*PROMPT*. Determine how many lines in the data below contain "trans" and write only that number.

*RECORDS SUPPLIED*.

-- pv_equiv track=rewrite | github.com/agiallombardo/promptDeck | backend/app/services/zip_safety.py | is_safe_bundle_path
-- ===== SOURCE A (Python) =====
-- def is_safe_bundle_path(name: str) -> bool:
--     """
--     Return False if `name` (archive member path) could escape the extraction root.
--     Reject '..', POSIX-absolute paths, and empty / all-dot segments.
--     """
--     raw = name.replace("\\", "/").strip()
--     if raw.startswith("/"):
--         return False
--     norm = raw.strip("/")
--     if not norm:
--         return False
--     for segment in norm.split("/"):
--         if segment in ("", ".", ".."):
--             return False
--         if segment.startswith("/"):
--             return False
--     return True
-- ===== SOURCE B (Python) =====
-- def is_safe_bundle_path(name: str) -> bool:
--     """
--     Return False if `name` (archive member path) could escape the extraction root.
--     Reject '..', POSIX-absolute paths, and empty / all-dot segments.
--     """
--     raw = name.replace("\\", "/").strip()
--     if raw.startswith("/"):
--         return False
--     padded = "/" + raw.strip("/") + "/"
--     return not ("//" in padded or "/./" in padded or "/../" in padded)
-- ===== Notes on version B (the rewrite author's own statement) =====
-- stated objective: simpler
-- what changed: Replaced the split-into-segments loop (with its per-segment membership and startswith tests and the separate empty-norm check) by three substring tests ('//', '/./', '/../') on the slash-padded normalized path, which subsume the empty and per-segment cases.
import Mathlib
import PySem

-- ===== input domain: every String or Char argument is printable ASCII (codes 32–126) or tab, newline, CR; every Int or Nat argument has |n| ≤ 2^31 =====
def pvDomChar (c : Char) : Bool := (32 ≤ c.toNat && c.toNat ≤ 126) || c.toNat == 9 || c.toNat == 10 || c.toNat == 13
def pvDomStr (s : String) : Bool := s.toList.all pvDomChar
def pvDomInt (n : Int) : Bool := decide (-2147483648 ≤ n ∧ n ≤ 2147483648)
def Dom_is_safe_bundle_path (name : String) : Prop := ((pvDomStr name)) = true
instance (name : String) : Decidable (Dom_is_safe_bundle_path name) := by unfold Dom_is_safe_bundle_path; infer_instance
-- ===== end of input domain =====

-- B replaces A's split-segments loop by three substring tests on the slash-padded path (simpler, same O(n) cost).


-- ===== PORT A =====
-- the 'for segment in norm.split("/")' loop with its early returns
def pvCheckSegs : List (List Char) → Bool
  | [] => true
  | seg :: rest =>
    if seg = [] ∨ seg = ['.'] ∨ seg = ['.', '.'] then false
    else if PySem.Chars.startswith seg ['/'] then false
    else pvCheckSegs rest

def is_safe_bundle_path (name : String) : Bool :=
  let raw := PySem.Str.strip (PySem.Str.replace name "\\" "/")
  if PySem.Str.startswith raw "/" then false
  else
    let norm := PySem.Str.stripChars raw "/"
    if norm.toList.isEmpty then false
    else pvCheckSegs (PySem.Chars.splitOn norm.toList ['/'])

-- ===== PORT B =====
def is_safe_bundle_path_alt (name : String) : Bool :=
  let raw := PySem.Str.strip (PySem.Str.replace name "\\" "/")
  if PySem.Str.startswith raw "/" then false
  else
    let padded := '/' :: (PySem.Str.stripChars raw "/").toList ++ ['/']
    !(PySem.Chars.isIn ['/', '/'] padded || PySem.Chars.isIn ['/', '.', '/'] padded ||
      PySem.Chars.isIn ['/', '.', '.', '/'] padded)

-- ===== PRECONDITION & SPEC =====
def Spec_is_safe_bundle_path (name : String) (out : Bool) : Prop := out = is_safe_bundle_path_alt name
instance (name : String) (out : Bool) : Decidable (Spec_is_safe_bundle_path name out) := by unfold Spec_is_safe_bundle_path; infer_instance

-- ===== CLAIM (what is proved, stated in full; the proofs are below) =====
def Claim_equal_is_safe_bundle_path : Prop := ∀ (name : String), Dom_is_safe_bundle_path name → Spec_is_safe_bundle_path name (is_safe_bundle_path name)

-- ===== LEMMAS AND PROOFS =====

-- reference single-char split: pvSplit pre l = the segments of (pre ++ l) split on '/'
def pvSplit (pre : List Char) : List Char → List (List Char)
  | [] => [pre]
  | c :: rest => if c = '/' then pre :: pvSplit [] rest else pvSplit (pre ++ [c]) rest

theorem pv_go_eq : ∀ (fuel : Nat) (l cur : List Char) (acc : List (List Char)), l.length < fuel →
    PySem.Chars.splitOn.go ['/'] fuel l cur acc = acc.reverse ++ pvSplit cur.reverse l := by
  intro fuel
  induction fuel with
  | zero => intro l cur acc h; omega
  | succ f ih =>
    intro l cur acc h
    cases l with
    | nil => simp [PySem.Chars.splitOn.go, pvSplit]
    | cons c rest =>
      by_cases hc : c = '/'
      · subst hc
        have hp : List.isPrefixOf ['/'] ('/' :: rest) = true := by simp [List.isPrefixOf]
        simp only [PySem.Chars.splitOn.go, hp, if_true]
        rw [ih _ _ _ (by simp at h ⊢; omega)]
        simp [pvSplit]
      · have hp : List.isPrefixOf ['/'] (c :: rest) = false := by
          simp [List.isPrefixOf]; exact fun hcc => (hc hcc.symm).elim
        simp only [PySem.Chars.splitOn.go, hp, Bool.false_eq_true, if_false]
        rw [ih _ _ _ (by simp at h ⊢; omega)]
        simp [pvSplit, hc]

theorem pv_splitOn_eq (n : List Char) : PySem.Chars.splitOn n ['/'] = pvSplit [] n := by
  have := pv_go_eq (n.length + 1) n [] [] (by omega)
  simpa [PySem.Chars.splitOn] using this

theorem pv_flat (l : List Char) : ∀ pre, (pvSplit pre l).flatMap (· ++ ['/']) = pre ++ l ++ ['/'] := by
  induction l with
  | nil => intro pre; simp [pvSplit]
  | cons c rest ih =>
    intro pre
    by_cases hc : c = '/'
    · subst hc; simp [pvSplit, ih]
    · simp [pvSplit, hc, ih]

theorem pv_slashfree (l : List Char) : ∀ pre, '/' ∉ pre → ∀ s ∈ pvSplit pre l, '/' ∉ s := by
  induction l with
  | nil => intro pre hpre s hs; simp [pvSplit] at hs; subst hs; exact hpre
  | cons c rest ih =>
    intro pre hpre s hs
    by_cases hc : c = '/'
    · subst hc
      simp only [pvSplit, if_true, List.mem_cons] at hs
      rcases hs with hs | hs
      · subst hs; exact hpre
      · exact ih [] (by simp) s hs
    · simp only [pvSplit, hc, if_false] at hs
      refine ih (pre ++ [c]) ?_ s hs
      simp only [List.mem_append, List.mem_singleton]
      rintro (h | h)
      · exact hpre h
      · exact hc h.symm

theorem pv_ne_nil (l : List Char) : ∀ pre, pvSplit pre l ≠ [] := by
  induction l with
  | nil => intro pre; simp [pvSplit]
  | cons c rest ih =>
    intro pre
    by_cases hc : c = '/'
    · subst hc; simp [pvSplit]
    · simp only [pvSplit, hc, if_false]; exact ih _

-- prefix alignment on '/'-free blocks
theorem pv_prefix_align (pat : List Char) : ∀ (s u t : List Char), '/' ∉ pat → '/' ∉ s →
    pat ++ '/' :: u <+: s ++ '/' :: t → pat = s := by
  induction pat with
  | nil =>
    intro s u t _ hs h
    cases s with
    | nil => rfl
    | cons c s' =>
      rcases h with ⟨r, hr⟩
      simp only [List.nil_append, List.cons_append, List.cons.injEq] at hr
      simp only [List.mem_cons] at hs
      exact (hs (Or.inl hr.1)).elim
  | cons p pat' ih =>
    intro s u t hp hs h
    cases s with
    | nil =>
      rcases h with ⟨r, hr⟩
      simp only [List.cons_append, List.nil_append, List.cons.injEq] at hr
      simp only [List.mem_cons] at hp
      exact (hp (Or.inl hr.1.symm)).elim
    | cons c s' =>
      rcases h with ⟨r, hr⟩
      simp only [List.cons_append, List.cons.injEq] at hr
      obtain ⟨h1, h2⟩ := hr
      have hp' : '/' ∉ pat' := fun hx => hp (by simp [hx])
      have hs' : '/' ∉ s' := fun hx => hs (by simp [hx])
      have := ih s' u t hp' hs' ⟨r, by simpa using h2⟩
      rw [h1, this]

-- the key correspondence: '/pat/' occurs in the padded path iff pat is one of the segments
theorem pv_infix_iff (pat : List Char) (hpat : '/' ∉ pat) :
    ∀ segs : List (List Char), segs ≠ [] → (∀ s ∈ segs, '/' ∉ s) →
    (('/' :: pat ++ ['/']) <:+: ('/' :: segs.flatMap (· ++ ['/'])) ↔ pat ∈ segs) := by
  intro segs
  induction segs with
  | nil => intro h; exact absurd rfl h
  | cons s rest ih =>
    intro _ hfree
    have hs : '/' ∉ s := hfree s (by simp)
    have hrestfree : ∀ x ∈ rest, '/' ∉ x := fun x hx => hfree x (by simp [hx])
    have hrest_ne : rest.flatMap (· ++ ['/']) ≠ [] → rest ≠ [] := by
      intro hF hR; subst hR; simp at hF
    constructor
    · intro hinf
      rcases hinf with ⟨a, b, hab⟩
      have hflat : (s :: rest).flatMap (· ++ ['/']) = s ++ '/' :: rest.flatMap (· ++ ['/']) := by
        simp
      rw [hflat] at hab
      set F := rest.flatMap (· ++ ['/']) with hF
      cases a with
      | nil =>
        -- '/'::pat++['/'] ++ b = '/'::(s ++ '/'::F)
        simp only [List.nil_append, List.cons_append, List.cons.injEq] at hab
        have heq : pat ++ '/' :: b = s ++ '/' :: F := by
          have := hab.2
          simpa [List.append_assoc] using this
        have hps : pat = s := pv_prefix_align pat s b F hpat hs ⟨[], by simp [heq]⟩
        simp [hps]
      | cons x a' =>
        have hx : x = '/' := by
          have := hab
          simp only [List.cons_append, List.cons.injEq] at this
          exact this.1
        have hab' : a' ++ (('/' :: pat ++ ['/']) ++ b) = s ++ '/' :: F := by
          have := hab
          simp only [List.cons_append, List.cons.injEq] at this
          simpa [List.append_assoc] using this.2
        rcases List.append_eq_append_iff.mp hab' with ⟨k, hk1, hk2⟩ | ⟨k, hk1, hk2⟩
        · -- s = a' ++ k, ('/'::pat++['/']) ++ b = k ++ '/'::F
          cases k with
          | nil =>
            simp only [List.nil_append] at hk2
            have hFeq : F = pat ++ ['/'] ++ b := by
              have := hk2
              simp only [List.cons_append, List.cons.injEq] at this
              simpa [List.append_assoc] using this.2.symm
            have hFne : F ≠ [] := by rw [hFeq]; simp
            right
            refine (ih (hrest_ne hFne) hrestfree).mp ?_
            exact ⟨[], b, by simp [hFeq, List.append_assoc]⟩
          | cons y k' =>
            have hy : y = '/' := by
              have := hk2
              simp only [List.cons_append, List.cons.injEq] at this
              exact this.1.symm
            exact absurd (by rw [hk1, hy]; simp) hs
        · -- a' = s ++ k, '/'::F = k ++ (('/'::pat++['/']) ++ b)
          cases k with
          | nil =>
            simp only [List.nil_append] at hk2
            have hFeq : F = pat ++ ['/'] ++ b := by
              have := hk2
              simp only [List.cons_append, List.cons.injEq] at this
              simpa [List.append_assoc] using this.2
            have hFne : F ≠ [] := by rw [hFeq]; simp
            right
            refine (ih (hrest_ne hFne) hrestfree).mp ?_
            exact ⟨[], b, by simp [hFeq, List.append_assoc]⟩
          | cons y k' =>
            have hy : y = '/' := by
              have := hk2
              simp only [List.cons_append, List.cons.injEq] at this
              exact this.1.symm
            have hFeq : F = k' ++ ('/' :: pat ++ ['/']) ++ b := by
              have := hk2
              simp only [List.cons_append, List.cons.injEq] at this
              simpa [List.append_assoc] using this.2
            have hFne : F ≠ [] := by rw [hFeq]; simp
            right
            refine (ih (hrest_ne hFne) hrestfree).mp ?_
            have : ('/' :: pat ++ ['/']) <:+: F := ⟨k', b, by simp [hFeq, List.append_assoc]⟩
            exact this.trans ⟨['/'], [], by simp⟩
    · intro hmem
      have hflat : '/' :: (s :: rest).flatMap (· ++ ['/']) =
          ('/' :: s ++ ['/']) ++ rest.flatMap (· ++ ['/']) := by simp
      rcases List.mem_cons.mp hmem with hps | hps
      · subst hps
        exact ⟨[], rest.flatMap (· ++ ['/']), by rw [hflat]; simp⟩
      · have hne : rest ≠ [] := by intro h; subst h; simp at hps
        have hinf := (ih hne hrestfree).mpr hps
        refine hinf.trans ?_
        refine List.IsSuffix.isInfix ⟨'/' :: s, ?_⟩
        simp
  
theorem pv_checkSegs_iff : ∀ segs : List (List Char), (∀ s ∈ segs, '/' ∉ s) →
    (pvCheckSegs segs = true ↔ ∀ s ∈ segs, ¬(s = [] ∨ s = ['.'] ∨ s = ['.', '.'])) := by
  intro segs
  induction segs with
  | nil => intro _; simp [pvCheckSegs]
  | cons seg rest ih =>
    intro h
    have hseg : '/' ∉ seg := h seg (by simp)
    have hrest : ∀ s ∈ rest, '/' ∉ s := fun s hs => h s (by simp [hs])
    by_cases hb : seg = [] ∨ seg = ['.'] ∨ seg = ['.', '.']
    · simp only [pvCheckSegs, hb, if_true]
      constructor
      · intro hf; exact absurd hf (by simp)
      · intro hall; exact absurd hb (hall seg (by simp))
    · have hsw : PySem.Chars.startswith seg ['/'] = false := by
        rw [Bool.eq_false_iff]
        intro hT
        rw [PySem.Chars.startswith_iff] at hT
        exact hseg (hT.subset (by simp))
      simp only [pvCheckSegs, hb, if_false, hsw, Bool.false_eq_true, List.forall_mem_cons]
      rw [ih hrest]
      simp

-- the core equivalence over the normalized character list
theorem pv_core (n : List Char) :
    (if n.isEmpty then false else pvCheckSegs (PySem.Chars.splitOn n ['/'])) =
    (!(PySem.Chars.isIn ['/', '/'] ('/' :: n ++ ['/']) || PySem.Chars.isIn ['/', '.', '/'] ('/' :: n ++ ['/']) ||
       PySem.Chars.isIn ['/', '.', '.', '/'] ('/' :: n ++ ['/']))) := by
  by_cases hn : n = []
  · subst hn; decide
  · rw [pv_splitOn_eq]
    have hfree := pv_slashfree n [] (by simp)
    have hne := pv_ne_nil n []
    have hpad : ('/' :: n ++ ['/']) = '/' :: (pvSplit [] n).flatMap (· ++ ['/']) := by
      rw [pv_flat n []]; simp
    rw [List.isEmpty_eq_false_iff.mpr hn, if_neg (by simp), hpad]
    have e1 : (['/', '/'] : List Char) = '/' :: [] ++ ['/'] := rfl
    have e2 : (['/', '.', '/'] : List Char) = '/' :: ['.'] ++ ['/'] := rfl
    have e3 : (['/', '.', '.', '/'] : List Char) = '/' :: ['.', '.'] ++ ['/'] := rfl
    rw [Bool.eq_iff_iff, pv_checkSegs_iff _ hfree]
    simp only [Bool.not_eq_eq_eq_not, Bool.not_true, Bool.or_eq_false_iff,
      PySem.Chars.isIn_eq_false_iff, e1, e2, e3]
    rw [pv_infix_iff [] (by simp) _ hne hfree,
        pv_infix_iff ['.'] (by simp) _ hne hfree,
        pv_infix_iff ['.', '.'] (by simp) _ hne hfree]
    constructor
    · intro hall
      refine ⟨⟨fun hm => hall _ hm (by simp), fun hm => hall _ hm (by simp)⟩,
        fun hm => hall _ hm (by simp)⟩
    · rintro ⟨⟨h1, h2⟩, h3⟩ s hs hbad
      rcases hbad with rfl | rfl | rfl
      · exact h1 hs
      · exact h2 hs
      · exact h3 hs

-- ===== VERDICT (by name: the statement is the Claim_ definition above) =====
theorem is_safe_bundle_path_spec : Claim_equal_is_safe_bundle_path := by
  intro name _
  unfold Spec_is_safe_bundle_path is_safe_bundle_path is_safe_bundle_path_alt
  by_cases h : PySem.Chars.startswith (PySem.Chars.strip (PySem.Chars.replace name.toList ['\\'] ['/'])) ['/'] = true
  · simp [h]
  · simp only [Bool.not_eq_true] at h
    simp [h]
    simpa using pv_core
      (PySem.Chars.stripChars (PySem.Chars.strip (PySem.Chars.replace name.toList ['\\'] ['/'])) ['/'])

*RESPONSE AREA*. 2